Под этой короткой запиской стоит мое полное имя, адрес и подпись жены Фишера. Но она явно была не в себе, когда писала это, и я абсолютно уверена, что эта короткая записочка не избавит Ангелу от необходимости отвечать за содеянное. Невозможно забрать ребенка у его овдовевшего отца и не ответить за это, и не важно, сделано это с согласия покойной матери или нет.
– Что же такое случилось, из-за чего Элизабет Фишер боялась попасть в ад? – спрашиваю я. – Что она натворила?
– Миссис Фишер ничего мне больше не сказала. Я спрашивала ее об этом, и не один раз, но она уже так устала… Глаза у нее так и закрывались, а под конец она махнула так рукой – иди, мол, – а сама тут же уснула. А потом у меня больше не было случая поговорить с ней наедине, и еще мне почему-то казалось, что доктору Фишеру не надо знать, о чем она меня просила. Сначала я решила, что ничего не буду делать, пока не поговорю с ней после операции. Думала, может, она рассказала мне все это в бреду. И вообще все придумала. Не знаю. Но после операции она так и не проснулась. А через несколько дней умерла.
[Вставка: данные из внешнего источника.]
-- pv_equiv track=rewrite | github.com/dbizzaro/WFOMC-beyond-FOL | experiments_solutions.py | solution_DAGs_k_edges_one_source
-- ===== SOURCE A (Python) =====
-- def solution_DAGs_k_edges_one_source(n, k):
--   #https://oeis.org/A350487
--   solutions = [	1, 0, 2, 0, 0, 9, 6, 0, 0, 0, 64, 132, 96, 24, 0, 0, 0, 0,
--                 625, 2640, 4850, 4900, 2850, 900, 120, 0, 0, 0, 0, 0, 7776, 55800,
--                 186480, 379170, 516660, 491040, 328680, 152640, 46980, 8640, 720,
--                 0, 0, 0, 0, 0, 0, 117649, 1286670, 6756120, 22466010]
--   if k > n*(n-1)//2:
--     return 0
--   sum_ = 0
--   for n_prime in range(1, n):
--     sum_ += n_prime * (n_prime-1) //2  +1
--   return solutions[sum_ + k]
-- ===== SOURCE B (Python) =====
-- def solution_DAGs_k_edges_one_source(n, k):
--   #https://oeis.org/A350487
--   solutions = [	1, 0, 2, 0, 0, 9, 6, 0, 0, 0, 64, 132, 96, 24, 0, 0, 0, 0,
--                 625, 2640, 4850, 4900, 2850, 900, 120, 0, 0, 0, 0, 0, 7776, 55800,
--                 186480, 379170, 516660, 491040, 328680, 152640, 46980, 8640, 720,
--                 0, 0, 0, 0, 0, 0, 117649, 1286670, 6756120, 22466010]
--   if k > n*(n-1)//2:
--     return 0
--   # closed form for the loop sum: (n-1) + C(n,3), empty sum for n <= 1
--   offset = (n-1) + n*(n-1)*(n-2)//6 if n >= 2 else 0
--   return solutions[offset + k]
-- ===== Notes on version B (the rewrite author's own statement) =====
-- stated objective: simpler
-- what changed: The offset-accumulation loop over range(1, n) is replaced by the closed form (n-1) + n*(n-1)*(n-2)//6 (hockey-stick identity), computed directly; guard and table lookup unchanged.
import Mathlib
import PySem

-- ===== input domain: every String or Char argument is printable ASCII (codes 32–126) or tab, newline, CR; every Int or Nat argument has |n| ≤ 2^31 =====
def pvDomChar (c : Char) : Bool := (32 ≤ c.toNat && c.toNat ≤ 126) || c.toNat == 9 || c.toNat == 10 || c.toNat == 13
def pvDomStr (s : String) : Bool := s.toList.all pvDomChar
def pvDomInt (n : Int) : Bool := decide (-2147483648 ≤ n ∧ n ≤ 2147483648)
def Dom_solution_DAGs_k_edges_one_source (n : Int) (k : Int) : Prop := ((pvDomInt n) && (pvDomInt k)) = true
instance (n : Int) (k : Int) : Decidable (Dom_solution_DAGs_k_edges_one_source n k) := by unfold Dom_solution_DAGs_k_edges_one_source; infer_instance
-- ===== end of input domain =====

-- B replaces A's offset-accumulation loop by the closed form (n-1) + C(n,3) (hockey-stick identity); objective: simpler.


def pvSolutionsTable : List Int := [1, 0, 2, 0, 0, 9, 6, 0, 0, 0, 64, 132, 96, 24, 0, 0, 0, 0,
  625, 2640, 4850, 4900, 2850, 900, 120, 0, 0, 0, 0, 0, 7776, 55800,
  186480, 379170, 516660, 491040, 328680, 152640, 46980, 8640, 720,
  0, 0, 0, 0, 0, 0, 117649, 1286670, 6756120, 22466010]

-- ===== PORT A =====
-- literal port of A: guard, then the accumulation loop over range(1, n), then the table lookup.
-- Python raises IndexError where pyGet? is none; those inputs are excluded by Pre_ (getD 0 is never the value claimed).
def solution_DAGs_k_edges_one_source (n : Int) (k : Int) : Int :=
  if k > PySem.Int.floordiv (n * (n - 1)) 2 then 0
  else
    let sum_ : Int := (PySem.List.pyRange 1 n 1).foldl
      (fun s n_prime => s + (PySem.Int.floordiv (n_prime * (n_prime - 1)) 2 + 1)) 0
    (PySem.List.pyGet? pvSolutionsTable (sum_ + k)).getD 0

-- ===== PORT B =====
-- closed-form offset used by B (and by Pre_ to describe the table index)
def pvClosedOffset (n : Int) : Int :=
  if 2 ≤ n then (n - 1) + PySem.Int.floordiv (n * (n - 1) * (n - 2)) 6 else 0

def solution_DAGs_k_edges_one_source_alt (n : Int) (k : Int) : Int :=
  if k > PySem.Int.floordiv (n * (n - 1)) 2 then 0
  else (PySem.List.pyGet? pvSolutionsTable (pvClosedOffset n + k)).getD 0

-- ===== PRECONDITION & SPEC =====
-- Pre_ excludes exactly the inputs on which A raises IndexError: guard false and table index outside
-- Python's valid range -50 ≤ offset+k < 50 for the 50-entry table.
def Pre_solution_DAGs_k_edges_one_source (n : Int) (k : Int) : Prop :=
  k > PySem.Int.floordiv (n * (n - 1)) 2 ∨
    (-50 ≤ pvClosedOffset n + k ∧ pvClosedOffset n + k < 50)
instance (n : Int) (k : Int) : Decidable (Pre_solution_DAGs_k_edges_one_source n k) := by unfold Pre_solution_DAGs_k_edges_one_source; infer_instance

def pvWitness_solution_DAGs_k_edges_one_source : Int × Int := (4, 2)

def Spec_solution_DAGs_k_edges_one_source (n : Int) (k : Int) (out : Int) : Prop := out = solution_DAGs_k_edges_one_source_alt n k
instance (n : Int) (k : Int) (out : Int) : Decidable (Spec_solution_DAGs_k_edges_one_source n k out) := by unfold Spec_solution_DAGs_k_edges_one_source; infer_instance

-- ===== CLAIM (what is proved, stated in full; the proofs are below) =====
def Claim_equal_solution_DAGs_k_edges_one_source : Prop := ∀ (n : Int) (k : Int), Dom_solution_DAGs_k_edges_one_source n k → Pre_solution_DAGs_k_edges_one_source n k → Spec_solution_DAGs_k_edges_one_source n k (solution_DAGs_k_edges_one_source n k)

-- ===== LEMMAS AND PROOFS =====

-- running value of A's loop after the first m iterations
def pvF : Nat → Int
  | 0 => 0
  | m + 1 => pvF m + (((m + 1).choose 2 : Nat) : Int) + 1

theorem pvFloordiv_natCast_two (x : Nat) :
    PySem.Int.floordiv (x : Int) 2 = ((x / 2 : Nat) : Int) := by
  simp [PySem.Int.floordiv, Int.fdiv_eq_ediv]

theorem pvFloordiv_natCast_six (x : Nat) :
    PySem.Int.floordiv (x : Int) 6 = ((x / 6 : Nat) : Int) := by
  simp [PySem.Int.floordiv, Int.fdiv_eq_ediv]

theorem pvLoop_eq_F (m : Nat) (s : Int) :
    ((List.range m).map (fun j : Nat => (1 : Int) + (j : Int))).foldl
      (fun s n_prime => s + (PySem.Int.floordiv (n_prime * (n_prime - 1)) 2 + 1)) s
      = s + pvF m := by
  induction m generalizing s with
  | zero => simp [pvF]
  | succ m ih =>
    rw [List.range_succ, List.map_append, List.foldl_append, ih]
    have h1 : ((1 : Int) + m) * ((1 : Int) + m - 1) = (((m + 1) * m : Nat) : Int) := by
      push_cast; ring
    simp only [List.map_cons, List.map_nil, List.foldl_cons, List.foldl_nil, h1,
      pvFloordiv_natCast_two, pvF]
    have h2 : (m + 1).choose 2 = (m + 1) * m / 2 := by
      rw [Nat.choose_two_right]; simp
    rw [h2]; ring

theorem pvF_closed (m : Nat) : pvF m = (m : Int) + (((m + 1).choose 3 : Nat) : Int) := by
  induction m with
  | zero => simp [pvF]
  | succ m ih =>
    rw [pvF, ih]
    have : (m + 2).choose 3 = (m + 1).choose 3 + (m + 1).choose 2 := by
      rw [Nat.choose_succ_succ' (m + 1) 2]
      norm_num
      omega
    push_cast [this]
    ring

theorem pvOffset_eq (n : Int) :
    (PySem.List.pyRange 1 n 1).foldl
      (fun s n_prime => s + (PySem.Int.floordiv (n_prime * (n_prime - 1)) 2 + 1)) 0
      = pvClosedOffset n := by
  rw [PySem.List.pyRange_one, pvLoop_eq_F, pvF_closed, pvClosedOffset]
  by_cases h : 2 ≤ n
  · rw [if_pos h]
    set m : Nat := (n - 1).toNat with hm
    have hn : n = (m : Int) + 1 := by omega
    have hm1 : 1 ≤ m := by omega
    have hprod : n * (n - 1) * (n - 2) = (((m + 1) * m * (m - 1) : Nat) : Int) := by
      push_cast [hm1]; rw [hn]; ring
    have hdesc : (m + 1) * m * (m - 1) = 6 * (m + 1).choose 3 := by
      have h1 : (m + 1).descFactorial 3 = (m + 1) * m * (m - 1) := by
        simp [Nat.descFactorial]; ring
      have h2 : (m + 1).descFactorial 3 = 6 * (m + 1).choose 3 := by
        rw [Nat.descFactorial_eq_factorial_mul_choose]; norm_num [Nat.factorial]
      omega
    rw [hprod, pvFloordiv_natCast_six, hdesc]
    have : 6 * (m + 1).choose 3 / 6 = (m + 1).choose 3 := by omega
    rw [this]
    omega
  · rw [if_neg h]
    have : (n - 1).toNat = 0 := by omega
    simp [this]

-- ===== VERDICT (by name: the statement is the Claim_ definition above) =====
theorem solution_DAGs_k_edges_one_source_spec : Claim_equal_solution_DAGs_k_edges_one_source := by
  intro n k _ _
  unfold Spec_solution_DAGs_k_edges_one_source solution_DAGs_k_edges_one_source solution_DAGs_k_edges_one_source_alt
  by_cases h : PySem.Int.floordiv (n * (n - 1)) 2 < k
  · simp only [gt_iff_lt, if_pos h]
  · simp only [gt_iff_lt, if_neg h]
    rw [pvOffset_eq]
Это было так печально… У меня просто сердце разрывалось за малыша Гарри, да и за его отца тоже. Я так старалась, чтобы им хорошо было у себя дома. Но доктор Фишер, он словно помешался от горя. И тогда я сказала себе, что не стану делать того, о чем просила меня мать мальчика. Нельзя отнимать ребенка у отца.
Флорес вздыхает и продолжает рассказывать:
– И вдруг, на второй день после ее смерти, доктор Фишер вызывает меня к себе в кабинет и говорит, что мои услуги ему больше не нужны. Вот так прямо и говорит. Холодно так. Окончательно. Как будто я – никто. Грязь у него под ногами. Как будто не жила в его доме и не работала для его семьи все эти годы. «А как же Гарри?» – спрашиваю его я. Мне было так жаль бедного малыша! Каково это, за один раз потерять и мать, и своего ангела? Я же для него как… как член семьи. А он мне как сын. Я умоляла доктора Фишера позволить мне остаться еще на несколько месяцев, пока Гарри не отойдет немного после смерти матери. Говорила ему, что мне не надо денег, что я просто так останусь и буду заботиться о мальчике. Но он ничего не хотел слушать. Горе лишило его рассудка. Он заплатил мне деньги за шесть месяцев и заявил, что я должна убраться из его дома до конца следующей недели. То есть вы понимаете, он мне даже недели не дал, чтобы найти себе новое место. Мне так не хотелось покидать Гарри! Я до сих пор по нему скучаю… Вот здесь болит, когда думаю о нем.
Ангела кладет обе руки себе на верхнюю часть живота.
– А еще я все время думала о том, что сказала мне миссис Фишер. Мне было так страшно! Несколько недель я не могла решиться. Мне не хотелось выполнять свою просьбу, но ведь я же поклялась покойнице Мадонной. И мне совсем не хотелось, чтобы она попала в ад. Страшно было брать на себя ответственность за ее душу. Вот я и решила, что все-таки сделаю это. Через шесть недель после того, как доктор Фишер велел мне уходить, я взяла Гарри из его дома и привезла в ваш. Но это такой ужас… мне кажется, что от этого всем стало только хуже. Зря я ей это пообещала. Не надо было мне этого делать. Я так виновата… – Она подносит обе ладони к лицу и сильно трет лоб кончиками пальцев. – Вы пойдете в полицию? Они ведь меня арестуют, правда? Меня должны наказать за то, что я сделала.
То, что рассказала Флорес, просто не укладывается у меня в голове. Может, она не в себе? Или просто лжет? Но такую дикую историю ни с того ни с сего не выдумаешь, к тому же женщина должна быть чертовски хорошей актрисой, чтобы так убедительно изображать горе. Нет, скорее всего она говорит именно правду, хотя это ничего для меня не объясняет. Если все случившееся – задумка жены Фишера, а сам он не имеет к этому никакого отношения, то почему тогда все сходится?
– Я не пойду в полицию, – говорю. – Не сейчас. Но со временем, может быть, и придется.
Ангела кивает.
– Хорошо, спасибо.
– Можно, я оставлю это у себя? – спрашиваю я, думая, что записку Элизабет Фишер все-таки можно будет использовать как свидетельство, если возникнет нужда.
Моя собеседница сначала мешкает, но потом кивает.
– Да, возьмите.
– Почему все же Элизабет Фишер хотела отдать мне своего сына? – спрашиваю я. – Может быть, вы знаете? Может быть, доктор Фишер склонен к жестокости? Это единственная убедительная причина, которая приходит мне в голову.